-- pv_equiv track=rewrite | github.com/lbliii/patitas | src/patitas/parsing/blocks/list/marker.py | is_list_marker
-- ===== SOURCE A (Python) =====
-- def is_list_marker(text: str) -> bool:
--     """Check if text starts with a list marker pattern.
--
--     Args:
--         text: Text to check (should be stripped of leading whitespace)
--
--     Returns:
--         True if text starts with a valid list marker
--
--     """
--     if not text:
--         return False
--
--     first_char = text[0]
--
--     # Unordered: -, *, + followed by space/tab or end of line
--     if first_char in "-*+":
--         return len(text) == 1 or (len(text) > 1 and text[1] in " \t")
--
--     # Ordered: digits followed by . or ) and space/tab or end of line
--     if first_char.isdigit():
--         pos = 0
--         while pos < len(text) and text[pos].isdigit():
--             pos += 1
--         if pos > 0 and pos < len(text) and text[pos] in ".)":
--             return pos + 1 == len(text) or (pos + 1 < len(text) and text[pos + 1] in " \t")
--
--     return False
-- ===== SOURCE B (Python) =====
-- def is_list_marker(text: str) -> bool:
--     # Single-pass finite state machine over the characters.
--     # States: 0 = start, 1 = just after a bullet (-*+), 2 = inside a digit run,
--     # 3 = just after the '.' or ')' of an ordered marker.
--     state = 0
--     for ch in text:
--         if state == 0:
--             if ch in "-*+":
--                 state = 1
--             elif ch.isdigit():
--                 state = 2
--             else:
--                 return False
--         elif state == 1 or state == 3:
--             return ch in " \t"
--         else:  # state == 2
--             if ch.isdigit():
--                 continue
--             elif ch in ".)":
--                 state = 3
--             else:
--                 return False
--     return state == 1 or state == 3
-- ===== Notes on version B (the rewrite author's own statement) =====
-- stated objective: alternative
-- what changed: Replaces A's first-char dispatch with bounds-checked indexing and a manual while-loop digit scan by a single-pass four-state finite automaton driven by one for-loop over the characters.
import Mathlib
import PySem

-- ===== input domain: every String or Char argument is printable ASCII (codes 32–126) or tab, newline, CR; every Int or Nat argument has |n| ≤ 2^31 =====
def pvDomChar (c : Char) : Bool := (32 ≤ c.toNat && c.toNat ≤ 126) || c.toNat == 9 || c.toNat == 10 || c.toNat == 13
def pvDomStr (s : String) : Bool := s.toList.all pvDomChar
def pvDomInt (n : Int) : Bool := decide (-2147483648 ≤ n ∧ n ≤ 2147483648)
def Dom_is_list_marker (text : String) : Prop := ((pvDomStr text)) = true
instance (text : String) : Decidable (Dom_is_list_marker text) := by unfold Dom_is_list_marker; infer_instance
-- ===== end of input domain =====

-- B replaces A's first-char dispatch, bounds-checked indexing and manual while-loop
-- digit scan by a single-pass four-state finite automaton over the characters
-- (objective: alternative).

-- ===== PORT A =====
-- the while loop 'while pos < len(text) and text[pos].isdigit(): pos += 1'
def aScan (cs : List Char) (pos : Nat) : Nat :=
  if h : pos < cs.length then
    if PySem.Chars.isdigit cs[pos] then aScan cs (pos + 1) else pos
  else pos
termination_by cs.length - pos

def is_list_marker (text : String) : Bool :=
  let cs := text.toList
  match cs with
  | [] => false                                   -- if not text: return False
  | first :: _ =>
    if first == '-' || first == '*' || first == '+' then
      cs.length == 1 || (decide (1 < cs.length) &&
        (match PySem.List.pyGet? cs 1 with
         | some c => c == ' ' || c == '\t'
         | none => false))
    else if PySem.Chars.isdigit first then
      let pos := aScan cs 0
      if 0 < pos && decide (pos < cs.length) then
        match PySem.List.pyGet? cs (pos : Int) with
        | some c =>
          if c == '.' || c == ')' then
            (pos + 1 == cs.length) || (decide (pos + 1 < cs.length) &&
              (match PySem.List.pyGet? cs ((pos : Int) + 1) with
               | some d => d == ' ' || d == '\t'
               | none => false))
          else false
        | none => false
      else false
    else false

-- ===== PORT B =====
-- the for-loop 'for ch in text' driving the automaton; states as in Source B:
-- 0 = start, 1 = after bullet, 2 = in digit run, 3 = after '.'/')'.
def bStep : List Char → Nat → Bool
  | [], st => st == 1 || st == 3                       -- 'return state == 1 or state == 3'
  | c :: rest, st =>
    if st == 0 then
      if c == '-' || c == '*' || c == '+' then bStep rest 1
      else if PySem.Chars.isdigit c then bStep rest 2
      else false
    else if st == 1 || st == 3 then (c == ' ' || c == '\t')   -- 'return ch in " \t"'
    else                                              -- state == 2
      if PySem.Chars.isdigit c then bStep rest 2
      else if c == '.' || c == ')' then bStep rest 3
      else false

def is_list_marker_alt (text : String) : Bool := bStep text.toList 0

-- ===== PRECONDITION & SPEC =====
def Spec_is_list_marker (text : String) (out : Bool) : Prop := out = is_list_marker_alt text
instance (text : String) (out : Bool) : Decidable (Spec_is_list_marker text out) := by unfold Spec_is_list_marker; infer_instance

-- ===== CLAIM (what is proved, stated in full; the proofs are below) =====
def Claim_equal_is_list_marker : Prop := ∀ (text : String), Dom_is_list_marker text → Spec_is_list_marker text (is_list_marker text)

-- ===== LEMMAS AND PROOFS =====

-- 'the rest of the text is empty or starts with space/tab'
def pvEnds : List Char → Bool
  | [] => true
  | d :: _ => d == ' ' || d == '\t'

theorem bStep_one (t : List Char) : bStep t 1 = pvEnds t := by
  cases t <;> rfl

theorem bStep_three (t : List Char) : bStep t 3 = pvEnds t := by
  cases t <;> rfl

theorem bStep_two (l : List Char) :
    bStep l 2 = (match l.dropWhile PySem.Chars.isdigit with
      | [] => false
      | c :: t => if c == '.' || c == ')' then pvEnds t else false) := by
  induction l with
  | nil => rfl
  | cons c rest ih =>
    by_cases hd : PySem.Chars.isdigit c = true
    · rw [List.dropWhile_cons_of_pos hd, ← ih]
      simp [bStep, hd]
    · rw [List.dropWhile_cons_of_neg hd]
      by_cases hc : (c == '.' || c == ')') = true
      · simp [bStep, hd, hc, bStep_three]
      · simp [bStep, hd, hc]

theorem drop_takeWhile_length {α : Type} (p : α → Bool) (l : List α) :
    l.drop (l.takeWhile p).length = l.dropWhile p := by
  induction l with
  | nil => rfl
  | cons a l ih =>
    by_cases h : p a = true <;>
      simp [h, ih]

theorem aScan_eq (cs : List Char) (pos : Nat) :
    aScan cs pos = pos + ((cs.drop pos).takeWhile PySem.Chars.isdigit).length := by
  fun_induction aScan with
  | case1 pos h hd ih =>
      rw [ih, List.drop_eq_getElem_cons h, List.takeWhile_cons_of_pos hd]
      simp; omega
  | case2 pos h hd =>
      rw [List.drop_eq_getElem_cons h, List.takeWhile_cons_of_neg (by simp [hd])]
      simp
  | case3 pos h =>
      rw [List.drop_eq_nil_of_le (by omega)]
      simp

theorem tail_check (cs : List Char) (j : Nat) (hj : j ≤ cs.length) :
    ((cs.length == j) || (decide (j < cs.length) &&
      (match PySem.List.pyGet? cs (j : Int) with
       | some d => d == ' ' || d == '\t'
       | none => false))) = pvEnds (cs.drop j) := by
  rcases Nat.lt_or_eq_of_le hj with h | h
  · rw [List.drop_eq_getElem_cons h]
    have hg : PySem.List.pyGet? cs (j : Int) = some cs[j] := by
      simp [pysem, h]
    rw [hg]
    simp [pvEnds, Nat.ne_of_gt h, h]
  · rw [h, List.drop_length]
    simp [pvEnds]

-- ===== VERDICT (by name: the statement is the Claim_ definition above) =====
set_option maxHeartbeats 1000000 in
theorem is_list_marker_spec : Claim_equal_is_list_marker := by
  intro text _
  unfold Spec_is_list_marker is_list_marker_alt
  rcases hcs : text.toList with _ | ⟨first, rest⟩
  · simp [is_list_marker, hcs, bStep]
  · simp only [is_list_marker, hcs]
    by_cases hm : (first == '-' || first == '*' || first == '+') = true
    · rw [if_pos hm]
      simp only [bStep, hm]
      rw [bStep_one]
      have ht := tail_check (first :: rest) 1 (by simp)
      push_cast at ht
      rw [List.drop_succ_cons, List.drop_zero] at ht
      exact ht
    · rw [if_neg hm]
      have hB : bStep (first :: rest) 0 =
          (if first == '-' || first == '*' || first == '+' then bStep rest 1
           else if PySem.Chars.isdigit first then bStep rest 2 else false) := rfl
      rw [hB, if_neg hm]
      by_cases hd : PySem.Chars.isdigit first = true
      · rw [if_pos hd, if_pos hd, bStep_two, aScan_eq]
        simp only [List.drop_zero, Nat.zero_add]
        set k := ((first :: rest).takeWhile PySem.Chars.isdigit).length with hk
        have hk1 : 1 ≤ k := by
          rw [hk, List.takeWhile_cons_of_pos hd]; simp
        have hdropk : (first :: rest).drop k = (first :: rest).dropWhile PySem.Chars.isdigit := by
          rw [hk]; exact drop_takeWhile_length _ _
        have hdw : rest.dropWhile PySem.Chars.isdigit = (first :: rest).dropWhile PySem.Chars.isdigit := by
          rw [List.dropWhile_cons_of_pos hd]
        rw [hdw, ← hdropk]
        rcases hsplit : (first :: rest).drop k with _ | ⟨c, t⟩
        · have hlen : (first :: rest).length ≤ k := by
            by_contra hlt
            have := List.drop_eq_getElem_cons (l := first :: rest) (i := k) (by omega)
            rw [hsplit] at this; simp at this
          simp only [List.length_cons] at hlen
          simp
          intro _ h2
          exact absurd h2 (by omega)
        · have hklt : k < (first :: rest).length := by
            by_contra hge
            rw [List.drop_eq_nil_of_le (by omega)] at hsplit
            simp at hsplit
          have hg : PySem.List.pyGet? (first :: rest) (k : Int) = some (first :: rest)[k] := by
            simp [pysem]
          have hck : (first :: rest)[k] = c := by
            have h2 := List.drop_eq_getElem_cons (l := first :: rest) (i := k) hklt
            rw [hsplit] at h2
            injection h2 with h2a h2b
            exact h2a.symm
          have hdropk1 : (first :: rest).drop (k + 1) = t := by
            have h2 := List.drop_eq_getElem_cons (l := first :: rest) (i := k) hklt
            rw [hsplit] at h2
            injection h2 with h2a h2b
            exact h2b.symm
          have ht := tail_check (first :: rest) (k + 1) (by omega)
          push_cast at ht
          rw [hdropk1] at ht
          have hklt' : k ≤ rest.length := by
            simp only [List.length_cons] at hklt; omega
          rw [if_pos (by simp; omega), hg, hck]
          by_cases hc : (c == '.' || c == ')') = true
          · simp only [hc, if_true, ← ht, Bool.beq_comm]
          · simp only [hc, if_false, Bool.false_eq_true]
      · rw [if_neg hd, if_neg hd]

### PROBLEM TO SOLVE
Every line that contains the string "pass" should be returned from the data.

### RESULT
--     # Single-pass finite state machine over the characters.
-- what changed: Replaces A's first-char dispatch with bounds-checked indexing and a manual while-loop digit scan by a single-pass four-state finite automaton driven by one for-loop over the characters.
-- digit scan by a single-pass four-state finite automaton over the characters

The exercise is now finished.